Background – this person is what I would call a “close work acquaintance”. We talk at work and are generally friendly, but don’t hang out outside of work. We’re also in different practice groups, but our offices are pretty close to each other on our floor. We work in the satellite office of a big law firm. She has a baby who doesn’t sleep, and recently while trying to set up a “moms zoom hang out” for the six of us at the office who are young moms (kids three and under) in our office, she said to me she’s really freaking out about coming back, her baby isn’t sleeping. She works for one of the tough partners in our office.

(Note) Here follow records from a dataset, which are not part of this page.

-- B computes pvSpec too (strong induction on length, splitting off the leading run)
theorem pvB_eq_spec : ∀ (n : Nat) (ts : List (List (String × String))), ts.length ≤ n →
    identify_parallel_groups_py_alt ts = pvSpec ts [] := by
  intro n
  induction n with
  | zero =>
    intro ts h
    have : ts = [] := List.eq_nil_of_length_eq_zero (Nat.le_zero.mp h)
    subst this
    rw [pvB_eq]
    simp [pvStartsR, pvEndsR, pvSpec]
  | succ n ih =>
    intro ts h
    cases ts with
    | nil => rw [pvB_eq]; simp [pvStartsR, pvEndsR, pvSpec]
    | cons t ts =>
      rw [pvB_eq]
      by_cases hk : pvKey t
      · -- truthy head: slice out the run
        set run : List (List (String × String)) := t :: ts.takeWhile pvKey with hrun
        set rest : List (List (String × String)) := ts.dropWhile pvKey with hrest
        have hconc : t :: ts = run ++ rest := by
          simp [hrun, hrest, List.takeWhile_append_dropWhile]
        have hrunall : ∀ u ∈ run, pvKey u = true := by
          intro u hu
          rcases List.mem_cons.mp hu with h1 | h1
          · rw [h1]; exact hk
          · exact List.mem_takeWhile_imp h1
        have hrest0 : ((rest.map pvKey).getD 0 false) = false := by
          cases hr : rest with
          | nil => simp
          | cons r rs =>
            have h2 : pvKey r = false := by
              have := List.head?_dropWhile_not pvKey ts
              rw [← hrest, hr] at this
              simpa using this
            simp [h2]
        obtain ⟨m, hm⟩ : ∃ m, run.length = m + 1 := ⟨(ts.takeWhile pvKey).length, by simp [hrun]⟩
        have hflags : (t :: ts).map pvKey
            = List.replicate (m + 1) true ++ rest.map pvKey := by
          rw [hconc, List.map_append]
          congr 1
          exact List.eq_replicate_iff.mpr ⟨by simp [hm], fun b hb => by
            rcases List.mem_map.mp hb with ⟨u, hu, rfl⟩; exact hrunall u hu⟩
        rw [hflags, pvStartsR_start m _ hrest0, pvEndsR_true_run m _ hrest0]
        rw [List.zip_cons_cons, List.zip_map, List.map_cons, List.map_map]
        -- first group is the run itself
        have hfirst : (((t :: ts).drop 0).take (m + 1 - 0)).map pvId = run.map pvId := by
          rw [hconc, List.drop_zero]
          simp only [Nat.sub_zero, ← hm]
          rw [List.take_left]
        rw [hfirst]
        -- remaining groups are B on rest, shifted
        have htail : ((fun se => List.map pvId (List.take (se.2 + 1 - se.1) (List.drop se.1 (t :: ts))))
              ∘ Prod.map (fun x => x + (m + 1)) (fun x => x + (m + 1)))
            = (fun se : Nat × Nat => ((rest.drop se.1).take (se.2 + 1 - se.1)).map pvId) := by
          funext se
          simp only [Function.comp_apply, Prod.map_fst, Prod.map_snd]
          rw [hconc]
          have hd : (run ++ rest).drop (se.1 + (m + 1)) = rest.drop se.1 := by
            rw [show se.1 + (m + 1) = run.length + se.1 by omega]
            exact List.drop_length_add_append se.1
          rw [hd, show se.2 + (m + 1) + 1 - (se.1 + (m + 1)) = se.2 + 1 - se.1 from by omega]
        rw [htail, ← pvB_eq rest]
        have hlen : rest.length ≤ n := by
          have h2 := List.length_dropWhile_le pvKey ts
          rw [← hrest] at h2
          simp only [List.length_cons] at h
          omega
        rw [ih rest hlen]
        -- pvSpec side
        have hspec : pvSpec (t :: ts) [] = run.map pvId :: pvSpec rest [] := by
          conv_lhs => rw [hconc]
          rw [pvSpec_true_run run rest [] hrunall, List.nil_append]
          exact pvSpec_flush rest (run.map pvId) (by rw [hrun]; simp)
            (fun r rs hr => by
              have := List.head?_dropWhile_not pvKey ts
              rw [← hrest, hr] at this
              simpa using this)
        rw [hspec]
      · -- falsy head: everything shifts by one
        have hkf : pvKey t = false := Bool.eq_false_iff.mpr hk
        have hmap : (t :: ts).map pvKey = false :: ts.map pvKey := by simp [hkf]
        rw [hmap]
        have hs : pvStartsR false (false :: ts.map pvKey)
            = (pvStartsR false (ts.map pvKey)).map (· + 1) := by simp [pvStartsR]
        have he : pvEndsR (false :: ts.map pvKey)
            = (pvEndsR (ts.map pvKey)).map (· + 1) := by simp [pvEndsR]
        rw [hs, he, List.zip_map, List.map_map]
        have htail : ((fun se => List.map pvId (List.take (se.2 + 1 - se.1) (List.drop se.1 (t :: ts))))
              ∘ Prod.map (fun x => x + 1) (fun x => x + 1))
            = (fun se : Nat × Nat => ((ts.drop se.1).take (se.2 + 1 - se.1)).map pvId) := by
          funext se
          simp only [Function.comp_apply, Prod.map_fst, Prod.map_snd, List.drop_succ_cons]
          rw [show se.2 + 1 + 1 - (se.1 + 1) = se.2 + 1 - se.1 from by omega]
        rw [htail, ← pvB_eq ts]
        rw [ih ts (by simp only [List.length_cons] at h; omega)]
        simp [pvSpec, hkf]
-- pv_equiv track=rewrite | github.com/UshanRJ/ceylon-guide_chatbot | backend/app/ml/model_trainer.py | _prepare_training_data
-- ===== SOURCE A (Python) =====
-- from typing import List, Dict, Tuple, Any, Optional, Union
--
-- def _prepare_training_data(training_data: List[Dict[str, Any]]) -> Tuple[List[str], List[str]]:
--     """Prepare training data for model training"""
--     X = []
--     y = []
--
--     for item in training_data:
--         if 'text' in item and 'intent' in item:
--             X.append(str(item['text']))
--             y.append(str(item['intent']))
--
--     return X, y
-- ===== SOURCE B (Python) =====
-- from typing import List, Dict, Tuple, Any
--
-- def _prepare_training_data(training_data: List[Dict[str, Any]]) -> Tuple[List[str], List[str]]:
--     """Prepare training data for model training (divide and conquer)."""
--     n = len(training_data)
--     if n == 0:
--         return [], []
--     if n == 1:
--         item = training_data[0]
--         if 'text' in item and 'intent' in item:
--             return [str(item['text'])], [str(item['intent'])]
--         return [], []
--     mid = n // 2
--     lx, ly = _prepare_training_data(training_data[:mid])
--     rx, ry = _prepare_training_data(training_data[mid:])
--     return lx + rx, ly + ry
-- ===== Notes on version B (the rewrite author's own statement) =====
-- stated objective: alternative
-- what changed: Replaces A's single left-to-right loop appending to two parallel accumulator lists by a divide-and-conquer recursion: split the list in half, recurse on each half, and concatenate the two half-results.
import Mathlib
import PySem

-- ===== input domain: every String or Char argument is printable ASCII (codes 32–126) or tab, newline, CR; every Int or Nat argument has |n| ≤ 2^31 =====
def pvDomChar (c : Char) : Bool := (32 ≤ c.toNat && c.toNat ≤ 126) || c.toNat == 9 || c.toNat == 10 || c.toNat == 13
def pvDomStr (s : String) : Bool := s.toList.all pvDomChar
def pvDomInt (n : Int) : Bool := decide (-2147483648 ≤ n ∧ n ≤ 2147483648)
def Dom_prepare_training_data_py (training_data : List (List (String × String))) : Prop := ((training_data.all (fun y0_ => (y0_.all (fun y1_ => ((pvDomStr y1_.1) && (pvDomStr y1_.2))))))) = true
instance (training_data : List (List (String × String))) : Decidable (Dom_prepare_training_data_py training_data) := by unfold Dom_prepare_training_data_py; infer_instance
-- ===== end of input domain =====

-- B replaces A's single loop with two parallel accumulator lists by a divide-and-conquer recursion (split in half, recurse, concatenate); objective: alternative decomposition, same result.


-- ===== PORT A =====
-- A: one loop over training_data appending to two parallel lists X and y.
def prepare_training_data_py (training_data : List (List (String × String))) : List String × List String :=
  let init : List String × List String := ([], [])
  let r := training_data.foldl (fun (acc : List String × List String) item =>
    if (PySem.Dict.mk item).contains "text" && (PySem.Dict.mk item).contains "intent" then
      (acc.1 ++ [((PySem.Dict.mk item).get? "text").getD ""],
       acc.2 ++ [((PySem.Dict.mk item).get? "intent").getD ""])
    else acc) init
  r

-- ===== PORT B =====
-- B: divide and conquer — split the list at its midpoint, recurse on the halves, concatenate.
-- Python's slices td[:mid] / td[mid:] with 0 ≤ mid ≤ len are exactly List.take / List.drop.
def prepare_training_data_py_alt (training_data : List (List (String × String))) : List String × List String :=
  if h0 : training_data.length = 0 then ([], [])
  else if h1 : training_data.length = 1 then
    match training_data with
    | item :: _ =>
      if (PySem.Dict.mk item).contains "text" && (PySem.Dict.mk item).contains "intent" then
        ([((PySem.Dict.mk item).get? "text").getD ""],
         [((PySem.Dict.mk item).get? "intent").getD ""])
      else ([], [])
    | [] => ([], [])
  else
    let mid := training_data.length / 2
    let l := prepare_training_data_py_alt (training_data.take mid)
    let r := prepare_training_data_py_alt (training_data.drop mid)
    (l.1 ++ r.1, l.2 ++ r.2)
termination_by training_data.length
decreasing_by
  · simp only [List.length_take]; omega
  · simp only [List.length_drop]; omega

-- ===== PRECONDITION & SPEC =====
def Spec_prepare_training_data_py (training_data : List (List (String × String))) (out : List String × List String) : Prop := out = prepare_training_data_py_alt training_data
instance (training_data : List (List (String × String))) (out : List String × List String) : Decidable (Spec_prepare_training_data_py training_data out) := by unfold Spec_prepare_training_data_py; infer_instance

-- ===== CLAIM (what is proved, stated in full; the proofs are below) =====
def Claim_equal_prepare_training_data_py : Prop := ∀ (training_data : List (List (String × String))), Dom_prepare_training_data_py training_data → Spec_prepare_training_data_py training_data (prepare_training_data_py training_data)

-- ===== LEMMAS AND PROOFS =====

-- Reference characterisation: the unzipped list of qualifying (text, intent) pairs.
def pvPairs (td : List (List (String × String))) : List (String × String) :=
  td.filterMap (fun item =>
    match (PySem.Dict.mk item).get? "text", (PySem.Dict.mk item).get? "intent" with
    | some t, some i => some (t, i)
    | _, _ => none)

def pvF (td : List (List (String × String))) : List String × List String :=
  ((pvPairs td).map Prod.fst, (pvPairs td).map Prod.snd)

theorem contains_eq_isSome (l : List (String × String)) (k : String) :
    (PySem.Dict.mk l).contains k = ((PySem.Dict.mk l).get? k).isSome := by
  induction l with
  | nil => simp [PySem.Dict.contains, PySem.Dict.get?]
  | cons p rest ih =>
    rw [PySem.Dict.get?_mk_cons]
    by_cases h : (p.1 == k) = true
    · simp [PySem.Dict.contains, h]
    · simp only [Bool.not_eq_true] at h
      simp [PySem.Dict.contains, h, ← ih]

theorem pvF_append (a b : List (List (String × String))) :
    pvF (a ++ b) = ((pvF a).1 ++ (pvF b).1, (pvF a).2 ++ (pvF b).2) := by
  simp [pvF, pvPairs, List.filterMap_append]

-- B computes the reference characterisation.
theorem alt_eq_pvF (td : List (List (String × String))) :
    prepare_training_data_py_alt td = pvF td := by
  fun_induction prepare_training_data_py_alt td
  case case1 h0 =>
    rw [List.length_eq_zero_iff.mp h0]; simp [pvF, pvPairs]
  case case2 hn0 hn1 hc hn0' hn1' =>
    rename_i item rest
    simp only [List.length_cons, Nat.add_eq_right, List.length_eq_zero_iff] at hn1
    subst hn1
    rw [contains_eq_isSome item "text", contains_eq_isSome item "intent"] at hc
    rcases ht : (PySem.Dict.mk item).get? "text" with _ | t <;>
      rcases hi : (PySem.Dict.mk item).get? "intent" with _ | i <;>
        simp_all [pvF, pvPairs]
  case case3 hn0 hn1 hc hn0' hn1' =>
    rename_i item rest
    simp only [List.length_cons, Nat.add_eq_right, List.length_eq_zero_iff] at hn1
    subst hn1
    rw [contains_eq_isSome item "text", contains_eq_isSome item "intent"] at hc
    rcases ht : (PySem.Dict.mk item).get? "text" with _ | t <;>
      rcases hi : (PySem.Dict.mk item).get? "intent" with _ | i <;>
        simp_all [pvF, pvPairs]
  case case4 hn0 hn1 => simp at hn1
  case case5 =>
    rename_i td hn0 hn1 mid l r ih2 ih1
    show ((prepare_training_data_py_alt (List.take mid td)).1 ++ (prepare_training_data_py_alt (List.drop mid td)).1,
          (prepare_training_data_py_alt (List.take mid td)).2 ++ (prepare_training_data_py_alt (List.drop mid td)).2) = pvF td
    conv_rhs => rw [show td = List.take mid td ++ List.drop mid td from (List.take_append_drop mid td).symm]
    rw [pvF_append, ih2, ih1]

-- Loop invariant for A's fold: it appends the unzipped qualifying pairs to the accumulator.
theorem foldl_prepA (td : List (List (String × String))) :
    ∀ (X y : List String),
      td.foldl (fun (acc : List String × List String) item =>
        if (PySem.Dict.mk item).contains "text" && (PySem.Dict.mk item).contains "intent" then
          (acc.1 ++ [((PySem.Dict.mk item).get? "text").getD ""],
           acc.2 ++ [((PySem.Dict.mk item).get? "intent").getD ""])
        else acc) (X, y)
      = (X ++ (pvF td).1, y ++ (pvF td).2) := by
  induction td with
  | nil => intro X y; simp [pvF, pvPairs]
  | cons item rest ih =>
    intro X y
    rw [List.foldl_cons]
    simp only [pvF, pvPairs, List.filterMap_cons] at ih ⊢
    rw [contains_eq_isSome item "text", contains_eq_isSome item "intent"]
    rcases ht : (PySem.Dict.mk item).get? "text" with _ | t <;>
      rcases hi : (PySem.Dict.mk item).get? "intent" with _ | i <;>
        (simp only [PySem.Dict.contains] at ih; simp [ht, hi, ih, List.append_assoc])

-- ===== VERDICT (by name: the statement is the Claim_ definition above) =====
theorem prepare_training_data_py_spec : Claim_equal_prepare_training_data_py := by
  intro td _
  unfold Spec_prepare_training_data_py prepare_training_data_py
  rw [alt_eq_pvF]
  simpa using foldl_prepA td [] []
-- pv_equiv track=rewrite | github.com/JoseCerezo90/TFM-Construccion-evolutiva-de-redes-de-neuronas-con-entrenamiento-parcial | Scripts auxiliares/crear_csv.py | get_comas
-- ===== SOURCE A (Python) =====
-- def get_comas(cadena):
--     sp = ''
--     sw = ''
--     pl = ''
--     pw = ''
--     var = ''
--     num_comas = 0
--     for i in range(len(cadena)):
--         if cadena[i] == ',':
--             num_comas+=1
--         else:
--             if num_comas==0:
--                 sp += cadena[i]
--             elif num_comas==1:
--                 sw += cadena[i]
--             elif num_comas==2:
--                 pl += cadena[i]
--             elif num_comas==3:
--                 pw += cadena[i]
--             elif num_comas==4 and cadena[i]!='"':
--                 var += cadena[i]
--     return sp, sw, pl, pw, var
-- ===== SOURCE B (Python) =====
-- def get_comas(cadena):
--     parts = cadena.split(',')
--     parts += [''] * (5 - len(parts))
--     sp, sw, pl, pw, var = parts[:5]
--     var = ''.join(c for c in var if c != '"')
--     return sp, sw, pl, pw, var
-- ===== Notes on version B (the rewrite author's own statement) =====
-- stated objective: simpler
-- what changed: Replaces the character-by-character comma-counting accumulator loop with a single comma split followed by padding to 5 fields and a quote-filter on the fifth field.
import Mathlib
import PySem

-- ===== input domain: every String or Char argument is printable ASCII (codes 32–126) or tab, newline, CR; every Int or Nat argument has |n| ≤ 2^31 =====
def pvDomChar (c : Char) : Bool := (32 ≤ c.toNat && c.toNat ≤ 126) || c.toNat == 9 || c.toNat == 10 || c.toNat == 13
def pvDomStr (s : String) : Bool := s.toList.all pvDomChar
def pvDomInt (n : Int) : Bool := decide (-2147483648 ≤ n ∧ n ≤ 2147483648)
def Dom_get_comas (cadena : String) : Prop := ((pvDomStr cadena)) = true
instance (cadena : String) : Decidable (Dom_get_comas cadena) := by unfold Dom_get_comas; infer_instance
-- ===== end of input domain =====

-- B replaces A's comma-counting accumulator loop by split(',') + pad to 5 fields + quote-filter on the fifth (simpler; return value proved equal on all inputs).

-- ===== PORT A =====
-- A's for-loop over the characters, with the five string accumulators and num_comas as parameters.
def getComasLoop : List Char → List Char → List Char → List Char → List Char → List Char → Nat →
    List Char × List Char × List Char × List Char × List Char
  | [], sp, sw, pl, pw, var, _ => (sp, sw, pl, pw, var)
  | c :: t, sp, sw, pl, pw, var, n =>
    if c = ',' then getComasLoop t sp sw pl pw var (n + 1)
    else if n = 0 then getComasLoop t (sp ++ [c]) sw pl pw var n
    else if n = 1 then getComasLoop t sp (sw ++ [c]) pl pw var n
    else if n = 2 then getComasLoop t sp sw (pl ++ [c]) pw var n
    else if n = 3 then getComasLoop t sp sw pl (pw ++ [c]) var n
    else if n = 4 ∧ c ≠ '"' then getComasLoop t sp sw pl pw (var ++ [c]) n
    else getComasLoop t sp sw pl pw var n

def get_comas (cadena : String) : String × String × String × String × String :=
  let (sp, sw, pl, pw, var) := getComasLoop cadena.toList [] [] [] [] [] 0
  (String.mk sp, String.mk sw, String.mk pl, String.mk pw, String.mk var)

-- ===== PORT B =====
-- Hand port of cadena.split(',') on the char list: exact Python semantics for a 1-char separator
-- (''.split(',') = [''], empty pieces kept).
def splitComma : List Char → List (List Char)
  | [] => [[]]
  | c :: t =>
    if c = ',' then [] :: splitComma t
    else (c :: (splitComma t).headD []) :: (splitComma t).tail

def get_comas_alt (cadena : String) : String × String × String × String × String :=
  let parts0 := splitComma cadena.toList
  let parts := parts0 ++ List.replicate (5 - parts0.length) ([] : List Char)
  (String.mk (parts.getD 0 []), String.mk (parts.getD 1 []), String.mk (parts.getD 2 []),
   String.mk (parts.getD 3 []), String.mk ((parts.getD 4 []).filter (fun c => c ≠ '"')))

-- ===== PRECONDITION & SPEC =====
def Spec_get_comas (cadena : String) (out : String × String × String × String × String) : Prop := out = get_comas_alt cadena
instance (cadena : String) (out : String × String × String × String × String) : Decidable (Spec_get_comas cadena out) := by unfold Spec_get_comas; infer_instance

-- ===== CLAIM (what is proved, stated in full; the proofs are below) =====
def Claim_equal_get_comas : Prop := ∀ (cadena : String), Dom_get_comas cadena → Spec_get_comas cadena (get_comas cadena)

-- ===== LEMMAS AND PROOFS =====

lemma splitComma_cons_ex (l : List Char) : ∃ p ps, splitComma l = p :: ps := by
  cases l with
  | nil => exact ⟨[], [], rfl⟩
  | cons c t =>
    by_cases hc : c = ','
    · exact ⟨[], splitComma t, by simp [splitComma, hc]⟩
    · exact ⟨c :: (splitComma t).headD [], (splitComma t).tail, by simp [splitComma, hc]⟩

lemma loop_ge5 (l : List Char) : ∀ sp sw pl pw var n, 5 ≤ n →
    getComasLoop l sp sw pl pw var n = (sp, sw, pl, pw, var) := by
  induction l with
  | nil => intro _ _ _ _ _ _ _; rfl
  | cons c t ih =>
    intro sp sw pl pw var n hn
    simp only [getComasLoop]
    split_ifs with h1 h2 h3 h4 h5 h6 <;> first | omega | exact ih _ _ _ _ _ _ (by omega)

lemma loop4 (l : List Char) : ∀ sp sw pl pw var,
    getComasLoop l sp sw pl pw var 4 =
      (sp, sw, pl, pw, var ++ ((splitComma l).getD 0 []).filter (fun c => c ≠ '"')) := by
  induction l with
  | nil => intro _ _ _ _ _; simp [getComasLoop, splitComma]
  | cons c t ih =>
    intro sp sw pl pw var
    obtain ⟨p, ps, hs⟩ := splitComma_cons_ex t
    by_cases hc : c = ','
    · simp [getComasLoop, hc, splitComma, loop_ge5]
    · by_cases hq : c = '"'
      · simp [getComasLoop, hc, hq, splitComma, hs, ih]
      · simp [getComasLoop, hc, hq, splitComma, hs, ih]

lemma loop3 (l : List Char) : ∀ sp sw pl pw var,
    getComasLoop l sp sw pl pw var 3 =
      (sp, sw, pl, pw ++ (splitComma l).getD 0 [],
       var ++ ((splitComma l).getD 1 []).filter (fun c => c ≠ '"')) := by
  induction l with
  | nil => intro _ _ _ _ _; simp [getComasLoop, splitComma]
  | cons c t ih =>
    intro sp sw pl pw var
    obtain ⟨p, ps, hs⟩ := splitComma_cons_ex t
    by_cases hc : c = ','
    · simp [getComasLoop, hc, splitComma, loop4]
    · simp [getComasLoop, hc, splitComma, hs, ih]

lemma loop2 (l : List Char) : ∀ sp sw pl pw var,
    getComasLoop l sp sw pl pw var 2 =
      (sp, sw, pl ++ (splitComma l).getD 0 [], pw ++ (splitComma l).getD 1 [],
       var ++ ((splitComma l).getD 2 []).filter (fun c => c ≠ '"')) := by
  induction l with
  | nil => intro _ _ _ _ _; simp [getComasLoop, splitComma]
  | cons c t ih =>
    intro sp sw pl pw var
    obtain ⟨p, ps, hs⟩ := splitComma_cons_ex t
    by_cases hc : c = ','
    · simp [getComasLoop, hc, splitComma, hs, loop3]
    · simp [getComasLoop, hc, splitComma, hs, ih]

lemma loop1 (l : List Char) : ∀ sp sw pl pw var,
    getComasLoop l sp sw pl pw var 1 =
      (sp, sw ++ (splitComma l).getD 0 [], pl ++ (splitComma l).getD 1 [],
       pw ++ (splitComma l).getD 2 [],
       var ++ ((splitComma l).getD 3 []).filter (fun c => c ≠ '"')) := by
  induction l with
  | nil => intro _ _ _ _ _; simp [getComasLoop, splitComma]
  | cons c t ih =>
    intro sp sw pl pw var
    obtain ⟨p, ps, hs⟩ := splitComma_cons_ex t
    by_cases hc : c = ','
    · simp [getComasLoop, hc, splitComma, hs, loop2]
    · simp [getComasLoop, hc, splitComma, hs, ih]

lemma loop0 (l : List Char) : ∀ sp sw pl pw var,
    getComasLoop l sp sw pl pw var 0 =
      (sp ++ (splitComma l).getD 0 [], sw ++ (splitComma l).getD 1 [],
       pl ++ (splitComma l).getD 2 [], pw ++ (splitComma l).getD 3 [],
       var ++ ((splitComma l).getD 4 []).filter (fun c => c ≠ '"')) := by
  induction l with
  | nil => intro _ _ _ _ _; simp [getComasLoop, splitComma]
  | cons c t ih =>
    intro sp sw pl pw var
    obtain ⟨p, ps, hs⟩ := splitComma_cons_ex t
    by_cases hc : c = ','
    · simp [getComasLoop, hc, splitComma, hs, loop1]
    · simp [getComasLoop, hc, splitComma, hs, ih]

lemma getD_pad (ps : List (List Char)) (k i : Nat) :
    (ps ++ List.replicate k ([] : List Char)).getD i [] = ps.getD i [] := by
  induction ps generalizing i with
  | nil =>
    simp only [List.nil_append, List.getD]
    cases h : (List.replicate k ([] : List Char))[i]? with
    | none => rfl
    | some v => simp [List.getElem?_replicate] at h; simp [h.2]
  | cons p ps ih =>
    cases i with
    | zero => rfl
    | succ j => simpa using ih j

-- ===== VERDICT (by name: the statement is the Claim_ definition above) =====
theorem get_comas_spec : Claim_equal_get_comas := by
  intro cadena _
  unfold Spec_get_comas get_comas get_comas_alt
  simp only [loop0, getD_pad, List.nil_append]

We are all still working from home. When I came back from maternity leave at the end of 2019, I was in the office and had people dropping by my first few days back to say hi, say they were happy to have me back, and ask for baby pictures and generally express support. I want to do the same thing for this co worker, but also not go overboard. So I feel like flowers are too much? But she lives like 45 minutes away from me so it’s not like I could just drop something at her house. Thoughts appreciated!! Thank you!
Anonymous says
Send her a snarky coffee mug and keep the moms’ zoom hangout going.
Waffles says
Seconded! Except in my case, I would do a moms’ group text because I like writing.
Pogo says
+1 just a coffee mug is enough to know that you’re thinking of her!
anonymommy says
If it’s her first, ask her for a pic of the baby! It made me so happy when people recognized this big, life-changing thing I was experiencing instead of pretending I just mysteriously left for three months.
Jeffiner says
I volunteer with an organization in my county that develops a non-partisan voter’s guide for municipal elections. We have school board elections in May, and we’re working on questionnaires for all of the candidates. What questions would you want asked? We’re thinking of asking things along the lines of: 1. How should technology and virtual learning be utilized post-pandemic? 2. How should the Board address disparities in access to technology and resources for disadvantaged students? (or maybe something about school budgets since they had to invest in technology for 2020), and 3. Something about the impact of this year on our students, and what policies can be enacted in the 2021-22 school year to offset those impacts. Any other suggestions? This is a large, urban school district in a large city, and since last fall parents have had the option of in-person or virtual. There are also several suburban school districts whose Boards are up for election, but most enact similar policies to the urban one.
Anonymous says
I think the right questions to ask depend heavily on the specific local issues related to the pandemic and the district’s response. Your questions are good but rather general. Can you incorporate some local specifics? E.g., on question 1, in my district I’d want candidates asked if they favor continuing to let teachers administer tests and quizzes via the on-line learning platform instead of on paper, and why.
Anon says
In my school district, the key questions are what are your plans for increasing in person learning in the fall (2 day a week hybrid currently) and increasing in-person instruction for kids that are in the building (vs. being supervised by a classroom monitor while the teacher continues to instruct remotely so they are still screen learning, just together! in a school building! *roll eyes* I mean it solves the child care issue but not the learning issue). Or “why do you think spending hours renaming schools is more important than a plan to get our children back in those schools”. But I’m probably just overly salty right now about what a disaster this has been.
anonymommy says
I’d want to know something about how they intend to support teachers/staff, and work with the unions.
Redux says
I would want to know what the candidates think about school resource officers (i.e., police officers in schools), particularly if you have issues of disparity in school discipline. Embedded in your #3, I would want to hear a response that acknowledged the trauma suffered by kids and the commitment to providing mental health resources to youth. And practically speaking these candidates are likely going to work more with budgets than with policy (though arguably a budget is a representation of an insitution’s policy priorities) so I would want to know what their experience is with budgets generally, and specifically how they would balance competing budgetary interests.
Anonymous says
+1 million on school resource officers.
Anonanonanon says
-Are you allowed to ask if they have children and if their children attended public school? That matters to me.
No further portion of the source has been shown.